• [EXTRACTED MATERIAL]:
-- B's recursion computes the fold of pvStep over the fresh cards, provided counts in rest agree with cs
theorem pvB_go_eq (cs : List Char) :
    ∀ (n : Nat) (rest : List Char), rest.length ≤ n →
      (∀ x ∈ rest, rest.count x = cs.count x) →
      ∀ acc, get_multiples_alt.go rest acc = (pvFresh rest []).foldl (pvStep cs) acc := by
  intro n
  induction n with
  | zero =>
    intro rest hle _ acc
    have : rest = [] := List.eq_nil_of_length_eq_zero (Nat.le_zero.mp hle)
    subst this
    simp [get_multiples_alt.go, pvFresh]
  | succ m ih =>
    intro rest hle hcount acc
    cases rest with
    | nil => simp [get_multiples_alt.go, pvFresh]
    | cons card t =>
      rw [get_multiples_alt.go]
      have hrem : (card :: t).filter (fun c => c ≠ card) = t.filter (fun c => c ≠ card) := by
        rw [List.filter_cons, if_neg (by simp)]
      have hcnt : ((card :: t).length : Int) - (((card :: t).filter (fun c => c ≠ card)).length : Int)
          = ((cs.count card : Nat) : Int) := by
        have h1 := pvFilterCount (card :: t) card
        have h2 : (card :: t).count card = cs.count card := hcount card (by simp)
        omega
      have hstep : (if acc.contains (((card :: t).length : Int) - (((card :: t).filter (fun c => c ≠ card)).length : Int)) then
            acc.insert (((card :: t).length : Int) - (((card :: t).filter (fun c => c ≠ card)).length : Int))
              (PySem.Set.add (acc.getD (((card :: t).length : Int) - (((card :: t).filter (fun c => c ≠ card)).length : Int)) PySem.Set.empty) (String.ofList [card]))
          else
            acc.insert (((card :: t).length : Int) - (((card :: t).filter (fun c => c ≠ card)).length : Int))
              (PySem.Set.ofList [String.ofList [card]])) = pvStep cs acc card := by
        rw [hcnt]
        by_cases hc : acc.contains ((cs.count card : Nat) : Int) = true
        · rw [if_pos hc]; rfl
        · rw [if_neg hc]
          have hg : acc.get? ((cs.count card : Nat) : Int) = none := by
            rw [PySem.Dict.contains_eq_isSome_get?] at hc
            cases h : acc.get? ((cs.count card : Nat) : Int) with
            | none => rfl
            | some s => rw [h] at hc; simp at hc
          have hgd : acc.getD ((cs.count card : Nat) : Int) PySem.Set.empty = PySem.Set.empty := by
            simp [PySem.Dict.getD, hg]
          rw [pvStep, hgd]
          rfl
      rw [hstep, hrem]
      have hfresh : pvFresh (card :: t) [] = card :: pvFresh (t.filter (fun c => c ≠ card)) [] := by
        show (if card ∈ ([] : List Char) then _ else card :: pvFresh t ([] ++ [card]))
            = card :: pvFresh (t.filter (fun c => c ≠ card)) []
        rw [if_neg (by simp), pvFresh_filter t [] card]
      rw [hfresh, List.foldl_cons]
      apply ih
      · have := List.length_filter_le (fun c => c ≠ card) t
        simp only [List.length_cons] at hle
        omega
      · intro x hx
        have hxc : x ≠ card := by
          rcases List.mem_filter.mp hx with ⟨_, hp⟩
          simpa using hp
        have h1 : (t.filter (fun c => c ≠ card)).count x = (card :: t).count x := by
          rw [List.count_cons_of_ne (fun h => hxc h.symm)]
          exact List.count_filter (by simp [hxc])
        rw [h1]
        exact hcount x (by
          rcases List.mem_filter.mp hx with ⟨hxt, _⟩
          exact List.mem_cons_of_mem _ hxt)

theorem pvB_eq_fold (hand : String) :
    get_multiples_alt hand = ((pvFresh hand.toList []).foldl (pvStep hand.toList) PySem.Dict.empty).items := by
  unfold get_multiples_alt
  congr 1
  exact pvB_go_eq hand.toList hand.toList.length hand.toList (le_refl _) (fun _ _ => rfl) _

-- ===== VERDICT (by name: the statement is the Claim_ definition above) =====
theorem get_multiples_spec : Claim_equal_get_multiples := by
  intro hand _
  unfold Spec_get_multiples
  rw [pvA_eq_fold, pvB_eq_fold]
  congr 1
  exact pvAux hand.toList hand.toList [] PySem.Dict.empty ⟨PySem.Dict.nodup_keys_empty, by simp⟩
--
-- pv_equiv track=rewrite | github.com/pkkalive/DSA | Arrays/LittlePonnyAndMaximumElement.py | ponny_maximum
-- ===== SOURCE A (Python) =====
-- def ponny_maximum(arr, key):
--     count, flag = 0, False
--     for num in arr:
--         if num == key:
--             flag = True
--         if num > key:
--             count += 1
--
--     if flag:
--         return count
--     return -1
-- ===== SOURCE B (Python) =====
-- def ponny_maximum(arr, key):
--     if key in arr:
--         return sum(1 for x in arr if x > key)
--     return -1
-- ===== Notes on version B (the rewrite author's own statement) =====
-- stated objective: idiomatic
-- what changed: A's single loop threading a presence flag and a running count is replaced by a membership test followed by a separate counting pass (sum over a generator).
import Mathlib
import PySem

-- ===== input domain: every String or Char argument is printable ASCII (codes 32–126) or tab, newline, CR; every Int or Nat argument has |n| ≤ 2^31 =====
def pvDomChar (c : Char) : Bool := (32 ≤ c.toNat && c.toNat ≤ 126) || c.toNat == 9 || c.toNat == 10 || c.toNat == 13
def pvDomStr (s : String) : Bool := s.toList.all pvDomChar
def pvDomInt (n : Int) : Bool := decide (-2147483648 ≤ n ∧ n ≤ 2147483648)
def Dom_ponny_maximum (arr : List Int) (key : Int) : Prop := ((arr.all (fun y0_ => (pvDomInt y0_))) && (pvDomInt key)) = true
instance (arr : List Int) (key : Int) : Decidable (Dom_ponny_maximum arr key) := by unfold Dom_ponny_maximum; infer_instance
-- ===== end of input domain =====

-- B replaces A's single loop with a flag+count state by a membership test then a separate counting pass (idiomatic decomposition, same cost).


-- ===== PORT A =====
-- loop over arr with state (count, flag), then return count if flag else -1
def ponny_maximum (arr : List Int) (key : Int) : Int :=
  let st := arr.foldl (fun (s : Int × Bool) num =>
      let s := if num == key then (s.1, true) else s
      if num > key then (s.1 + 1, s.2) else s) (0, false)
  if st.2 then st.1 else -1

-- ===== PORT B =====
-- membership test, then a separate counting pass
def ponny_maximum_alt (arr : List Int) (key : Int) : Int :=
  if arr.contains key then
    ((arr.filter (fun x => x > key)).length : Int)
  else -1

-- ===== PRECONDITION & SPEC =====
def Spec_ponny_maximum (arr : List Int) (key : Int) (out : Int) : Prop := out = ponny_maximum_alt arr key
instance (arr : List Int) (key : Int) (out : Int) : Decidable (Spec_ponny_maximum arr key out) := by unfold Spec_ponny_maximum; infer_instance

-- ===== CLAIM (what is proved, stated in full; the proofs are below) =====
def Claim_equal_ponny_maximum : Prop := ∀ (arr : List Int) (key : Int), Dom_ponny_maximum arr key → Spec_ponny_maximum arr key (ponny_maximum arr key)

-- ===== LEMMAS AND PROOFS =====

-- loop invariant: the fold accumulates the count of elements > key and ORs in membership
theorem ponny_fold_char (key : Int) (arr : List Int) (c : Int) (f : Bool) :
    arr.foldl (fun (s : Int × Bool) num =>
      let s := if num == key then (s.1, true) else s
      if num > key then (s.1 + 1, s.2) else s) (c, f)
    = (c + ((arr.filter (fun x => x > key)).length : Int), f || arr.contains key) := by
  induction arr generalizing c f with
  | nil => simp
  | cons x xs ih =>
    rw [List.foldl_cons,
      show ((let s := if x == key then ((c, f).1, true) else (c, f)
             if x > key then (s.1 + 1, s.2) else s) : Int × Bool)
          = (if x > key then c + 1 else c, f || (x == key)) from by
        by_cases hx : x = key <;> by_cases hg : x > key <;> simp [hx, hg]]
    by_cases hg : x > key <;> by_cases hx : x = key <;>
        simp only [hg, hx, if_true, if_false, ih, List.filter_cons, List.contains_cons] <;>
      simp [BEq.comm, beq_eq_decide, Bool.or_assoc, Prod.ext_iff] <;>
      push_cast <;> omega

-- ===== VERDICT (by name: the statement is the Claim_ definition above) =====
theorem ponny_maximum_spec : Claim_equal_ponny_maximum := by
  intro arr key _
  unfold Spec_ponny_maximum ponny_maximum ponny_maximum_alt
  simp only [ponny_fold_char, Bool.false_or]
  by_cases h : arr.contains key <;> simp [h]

• [WHAT YOU WILL DO]: Work out how many lines of the records contain the string "empty". Nothing but the number should be written.

• [SOLUTION BELOW]: 4